As for filters, can't help you there. hiding one in that kind of setup is going to really tough. You could build a small box for a cansiter filter that would hide it but that wouldn't fit the design of the table very well. I definately wouldn't depend on internals for a 70 gallon tank. The only way I can think of to really hide the filter in that kind of setup would be to go with an undergravel filter but I can't recommend them personally as I think they are terrible and it would also mean you could not use sand.


----------



## ndjs (Jun 3, 2007)

OK, thanks again for your help, it's been huge already. 8) 

I'll look into glass some more, I have family in several places around me all within an hour, and I'll check into some suppliers in their areas as well, maybe it's just where I'm at that is expensive. *crosses fingers* I know acrylic scratches easier, but that was something I was willing to deal with. I'll just have to do some more research on glass to figure out the thickness and what type of glass I'll need. I will probably still pick up some acrylic spare pieces and try to work with that anyways, like you said I may have better luck... haha.

I'm having a hard time finding Tahitian Moon Sand online. Is that something I could ask the LFS about? I searched for "black aquarium sand" and found results which had Tahitian Moon Sand in them, but for some reason they didn't appear when I searched for that phrase... oh well, haha. From a few minutes of research, I've decided I don't want Black Beauty. I do very much like Tahitian Moon sand though. WOuld fit nicely with the black table.

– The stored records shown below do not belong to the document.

-- A's value: distinct (county, district) pairs minus distinct counties (both as Finset cards)
lemma pv_A_val (ds : List (List String)) :
    number_of_county_splits ds
      = ((pvPairs ds).toFinset.card : Int) - ((ds.flatMap (fun dd => dd.map pvKey)).toFinset.card : Int) := by
  have hAdef : number_of_county_splits ds =
      ((List.foldl (fun d j => List.foldl (fun d g => pvStepA d (pvKey g, j)) d
            (PySem.List.pyGetD ds j []))
          (List.foldl (fun d c => d.insert c ([] : List Int)) PySem.Dict.empty
            (PySem.Set.ofList (ds.flatMap (fun dd => dd.map pvKey))))
          (PySem.List.pyRange 0 (PySem.List.len ds))).keys.map (fun cg =>
        (((List.foldl (fun d j => List.foldl (fun d g => pvStepA d (pvKey g, j)) d
            (PySem.List.pyGetD ds j []))
          (List.foldl (fun d c => d.insert c ([] : List Int)) PySem.Dict.empty
            (PySem.Set.ofList (ds.flatMap (fun dd => dd.map pvKey))))
          (PySem.List.pyRange 0 (PySem.List.len ds))).getD cg []).length : Int) - 1)).sum := rfl
  rw [hAdef]
  have hfst : (pvPairs ds).map (fun p => p.1) = ds.flatMap (fun dd => dd.map pvKey) :=
    pv_pairs_map_fst ds
  have hKnodup : (PySem.Set.ofList (ds.flatMap (fun dd => dd.map pvKey))).Nodup :=
    PySem.Set.nodup_ofList _
  have h1 : PySem.List.pyRange 0 (PySem.List.len ds) = (List.range ds.length).map (fun k : Nat => (k : Int)) := by
    have hlen : PySem.List.len ds = ((ds.length : Nat) : Int) := rfl
    rw [hlen, PySem.List.pyRange_zero_natCast]
  have h2 : (List.foldl (fun d j => List.foldl (fun d g => pvStepA d (pvKey g, j)) d
        (PySem.List.pyGetD ds j []))
      (List.foldl (fun d c => d.insert c ([] : List Int)) PySem.Dict.empty
        (PySem.Set.ofList (ds.flatMap (fun dd => dd.map pvKey))))
      (PySem.List.pyRange 0 (PySem.List.len ds)))
      = (pvPairs ds).foldl pvStepA
        (List.foldl (fun d c => d.insert c ([] : List Int)) PySem.Dict.empty
          (PySem.Set.ofList (ds.flatMap (fun dd => dd.map pvKey)))) := by
    rw [h1, List.foldl_map]
    rw [← pv_loopA_eq]
    apply PySem.List.foldl_congr_mem
    intro acc k _
    rw [PySem.List.pyGetD_natCast]
  rw [h2]
  have hkeys0 : (List.foldl (fun d c => d.insert c ([] : List Int)) PySem.Dict.empty
      (PySem.Set.ofList (ds.flatMap (fun dd => dd.map pvKey)))).keys
      = PySem.Set.ofList (ds.flatMap (fun dd => dd.map pvKey)) := by
    have hk := PySem.Dict.keys_foldl_insert
      (PySem.Set.ofList (ds.flatMap (fun dd => dd.map pvKey)))
      (fun _ _ => ([] : List Int)) PySem.Dict.empty
    have hu := pv_update_append_nodup
      (PySem.Set.ofList (ds.flatMap (fun dd => dd.map pvKey))) [] (by simp [hKnodup])
    simpa [PySem.Dict.keys_empty, hu] using hk
  have hmem : ∀ p ∈ pvPairs ds, p.1 ∈ (List.foldl (fun d c => d.insert c ([] : List Int))
      PySem.Dict.empty (PySem.Set.ofList (ds.flatMap (fun dd => dd.map pvKey)))).keys := by
    intro p hp
    rw [hkeys0]
    have hmm : p.1 ∈ (pvPairs ds).map (fun p => p.1) := List.mem_map_of_mem hp
    rw [hfst] at hmm
    exact (PySem.Set.mem_ofList _ _).mpr hmm
  have hkeysfin := pv_keys_fold (pvPairs ds) _ hmem
  rw [hkeysfin, hkeys0]
  have hgetD : ∀ cg, ((pvPairs ds).foldl pvStepA
      (List.foldl (fun d c => d.insert c ([] : List Int)) PySem.Dict.empty
        (PySem.Set.ofList (ds.flatMap (fun dd => dd.map pvKey))))).getD cg []
      = PySem.Set.ofList (((pvPairs ds).filter (fun p => p.1 == cg)).map (fun p => p.2)) := by
    intro cg
    rw [pv_fold_getD]
    have h0 := pv_init_getD (PySem.Set.ofList (ds.flatMap (fun dd => dd.map pvKey)))
      PySem.Dict.empty (fun c => by simp [PySem.Dict.getD_empty]) cg
    rw [h0]
    rfl
  simp only [hgetD]
  rw [pv_sum_sub_one _ (fun cg =>
    ((PySem.Set.ofList (((pvPairs ds).filter (fun p => p.1 == cg)).map (fun p => p.2))).length : Int))]
  have hK : (PySem.Set.ofList (ds.flatMap (fun dd => dd.map pvKey))).toFinset
      = ((pvPairs ds).map (fun p => p.1)).toFinset := by
    rw [hfst]
    ext c
    simp [List.mem_toFinset, PySem.Set.mem_ofList]
  rw [pv_count (pvPairs ds) _ hKnodup hK]
  rw [pv_setCard]
  have hlenK : (PySem.Set.ofList (ds.flatMap (fun dd => dd.map pvKey))).length
      = (ds.flatMap (fun dd => dd.map pvKey)).toFinset.card := pv_setCard _
  rw [hlenK]

-- ---- B-side: the streaming fold ----

-- every index produced by enumerate from s is ≥ s
lemma pv_enum_snd_ge : ∀ (ds : List (List String)) (s : Int) (ji : Int × List String),
    ji ∈ PySem.List.enumerate ds s → s ≤ ji.1 := by
  intro ds
  induction ds with
  | nil => intro s ji h; cases h
  | cons x t ih =>
    intro s ji h
    rw [pv_enum_cons] at h
    rcases List.mem_cons.mp h with h | h
    · subst h; exact le_refl _
    · exact le_trans (by omega) (ih (s + 1) ji h)

-- distinct pairs = sum over districts of that district's distinct-county count
lemma pv_pairs_card : ∀ (ds : List (List String)) (s : Int),
    ((PySem.List.enumerate ds s).flatMap (fun ji => ji.2.map (fun g => (pvKey g, ji.1)))).toFinset.card
      = (ds.map (fun d => (pvCfin d).card)).sum := by
  intro ds
  induction ds with
  | nil => intro s; rfl
  | cons x t ih =>
    intro s
    rw [pv_enum_cons, List.flatMap_cons, List.toFinset_append, List.map_cons, List.sum_cons]
    have hx : (x.map (fun g => ((pvKey g, s) : String × Int))).toFinset
        = (pvCfin x).image (fun c => (c, s)) := by
      ext p
      simp only [List.mem_toFinset, List.mem_map, Finset.mem_image, pvCfin]
      constructor
      · rintro ⟨g, hg, rfl⟩; exact ⟨pvKey g, ⟨g, hg, rfl⟩, rfl⟩
      · rintro ⟨c, ⟨g, hg, rfl⟩, rfl⟩; exact ⟨g, hg, rfl⟩
    have hdisj : Disjoint ((x.map (fun g => ((pvKey g, s) : String × Int))).toFinset)
        (((PySem.List.enumerate t (s + 1)).flatMap
          (fun ji => ji.2.map (fun g => (pvKey g, ji.1)))).toFinset) := by
      rw [Finset.disjoint_left]
      intro p hp hq
      rw [List.mem_toFinset, List.mem_map] at hp
      obtain ⟨g, _, hg⟩ := hp
      rw [List.mem_toFinset, List.mem_flatMap] at hq
      obtain ⟨ji, hji, hpji⟩ := hq
      rw [List.mem_map] at hpji
      obtain ⟨g', _, hg'⟩ := hpji
      have h1 : p.2 = s := by rw [← hg]
      have h2 : p.2 = ji.1 := by rw [← hg']
      have := pv_enum_snd_ge t (s + 1) ji hji
      omega
    rw [Finset.card_union_of_disjoint hdisj, hx,
      Finset.card_image_of_injective _ (fun a b h => (Prod.mk.injEq _ _ _ _).mp h |>.1), ih (s + 1)]
-- B replaces A's sliding (n+2)-window slice scan over a materialised line with a single
-- fused pass per direction that classifies each cell on the fly and tracks the current
-- run of own stones plus an "empty cell before the run" flag, with set-based lookups.

-- ===== PORT A =====
def count_live_n (move : Int × Int) (my_list : List (Int × Int)) (enemy_list : List (Int × Int)) (n : Int) : Int :=
  let directions : List (Int × Int) := [(1, 0), (0, 1), (1, 1), (1, -1)]
  directions.foldl (fun count d =>
    let line : List Int :=
      (PySem.List.pyRange (-4) 5 1).foldl (fun line i =>
        let x := move.1 + d.1 * i
        let y := move.2 + d.2 * i
        line ++ [if (x, y) = move then (1 : Int)
                 else if (x, y) ∈ my_list then 1
                 else if (x, y) ∈ enemy_list then 2
                 else 0]) []
    (PySem.List.pyRange 0 ((line.length : Int) - n - 1) 1).foldl (fun count i =>
      let window := PySem.List.slice line (some i) (some (i + n + 2))
      if PySem.List.pyGet? window 0 = some 0 ∧ PySem.List.pyGet? window (-1) = some 0 ∧
          PySem.List.slice window (some 1) (some (-1)) = List.replicate n.toNat 1
      then count + 1 else count) count) 0

-- ===== PORT B =====
def count_live_n_alt (move : Int × Int) (my_list : List (Int × Int)) (enemy_list : List (Int × Int)) (n : Int) : Int :=
  let mine : PySem.Set (Int × Int) := PySem.Set.ofList my_list
  let enem : PySem.Set (Int × Int) := PySem.Set.ofList enemy_list
  ([((1 : Int), (0 : Int)), (0, 1), (1, 1), (1, -1)] : List (Int × Int)).foldl (fun count d =>
    ((PySem.List.pyRange (-4) 5 1).foldl (fun (st : Int × Bool × Int) i =>
      let p := (move.1 + d.1 * i, move.2 + d.2 * i)
      let v : Int := if p = move ∨ p ∈ mine then 1
                     else if p ∈ enem then 2 else 0
      if v = 1 then (st.1 + 1, st.2.1, st.2.2)
      else (0, decide (v = 0),
            if st.1 = n ∧ st.2.1 = true ∧ v = 0 then st.2.2 + 1 else st.2.2))
      (0, false, count)).2.2) 0

-- ===== PRECONDITION & SPEC =====
-- Pre_ excludes n ≤ -2, where A raises IndexError (some window slice is empty, so window[0] fails).
def Pre_count_live_n (move : Int × Int) (my_list : List (Int × Int)) (enemy_list : List (Int × Int)) (n : Int) : Prop := -2 < n
instance (move : Int × Int) (my_list : List (Int × Int)) (enemy_list : List (Int × Int)) (n : Int) : Decidable (Pre_count_live_n move my_list enemy_list n) := by unfold Pre_count_live_n; infer_instance
def pvWitness_count_live_n : (Int × Int) × (List (Int × Int)) × (List (Int × Int)) × Int :=
  ((0, 0), [(1, 0), (2, 0)], [(3, 0)], 2)

-- For n = -1 A's degenerate length-1 windows count single empty cells (A returns 32 on an
-- empty board), while B returns 0, the intended value: no live-(-1) pattern exists.
def D_count_live_n (move : Int × Int) (my_list : List (Int × Int)) (enemy_list : List (Int × Int)) (n : Int) : Prop := n = -1
instance (move : Int × Int) (my_list : List (Int × Int)) (enemy_list : List (Int × Int)) (n : Int) : Decidable (D_count_live_n move my_list enemy_list n) := by unfold D_count_live_n; infer_instance
def pvDiffWitness_count_live_n : (Int × Int) × (List (Int × Int)) × (List (Int × Int)) × Int :=
  ((0, 0), [], [], -1)
def pvDiffWitnessOut_count_live_n : Int × Int := (32, 0)

-- For n ≤ -2 A raises IndexError (some window slice is empty, so window[0] fails); B returns 0.
def Raises_count_live_n (move : Int × Int) (my_list : List (Int × Int)) (enemy_list : List (Int × Int)) (n : Int) : Prop := n ≤ -2
instance (move : Int × Int) (my_list : List (Int × Int)) (enemy_list : List (Int × Int)) (n : Int) : Decidable (Raises_count_live_n move my_list enemy_list n) := by unfold Raises_count_live_n; infer_instance
def pvRaiseWitness_count_live_n : (Int × Int) × (List (Int × Int)) × (List (Int × Int)) × Int :=
  ((0, 0), [], [], -2)
def pvRaiseWitnessOut_count_live_n : Int := 0

def Spec_count_live_n (move : Int × Int) (my_list : List (Int × Int)) (enemy_list : List (Int × Int)) (n : Int) (out : Int) : Prop := ¬ D_count_live_n move my_list enemy_list n → out = count_live_n_alt move my_list enemy_list n
instance (move : Int × Int) (my_list : List (Int × Int)) (enemy_list : List (Int × Int)) (n : Int) (out : Int) : Decidable (Spec_count_live_n move my_list enemy_list n out) := by unfold Spec_count_live_n; infer_instance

Snails were definitely one thing I planned on including, but I wouldn't have gone with 30. Seems like a lot to me, but that only means more research is in the future for me. Truthfully I haven't done much research on snails. Yet. :lol: 

Yeah, I've pretty much discovered that internal isn't going to work out. I have an idea of blocking off part of the aquarium into its own, dry, box area where a filter could go. I have no clue where to go with filters though, as the largest aquarium I've dealt with was a 15 gallon with a HOB filter. I tried an under gravel filter in the 15 gal, and despised it, haha. Not very useful, and it got filthy very quickly. I was having to clean it like every 2 days to get any respectable water flow through it.


----------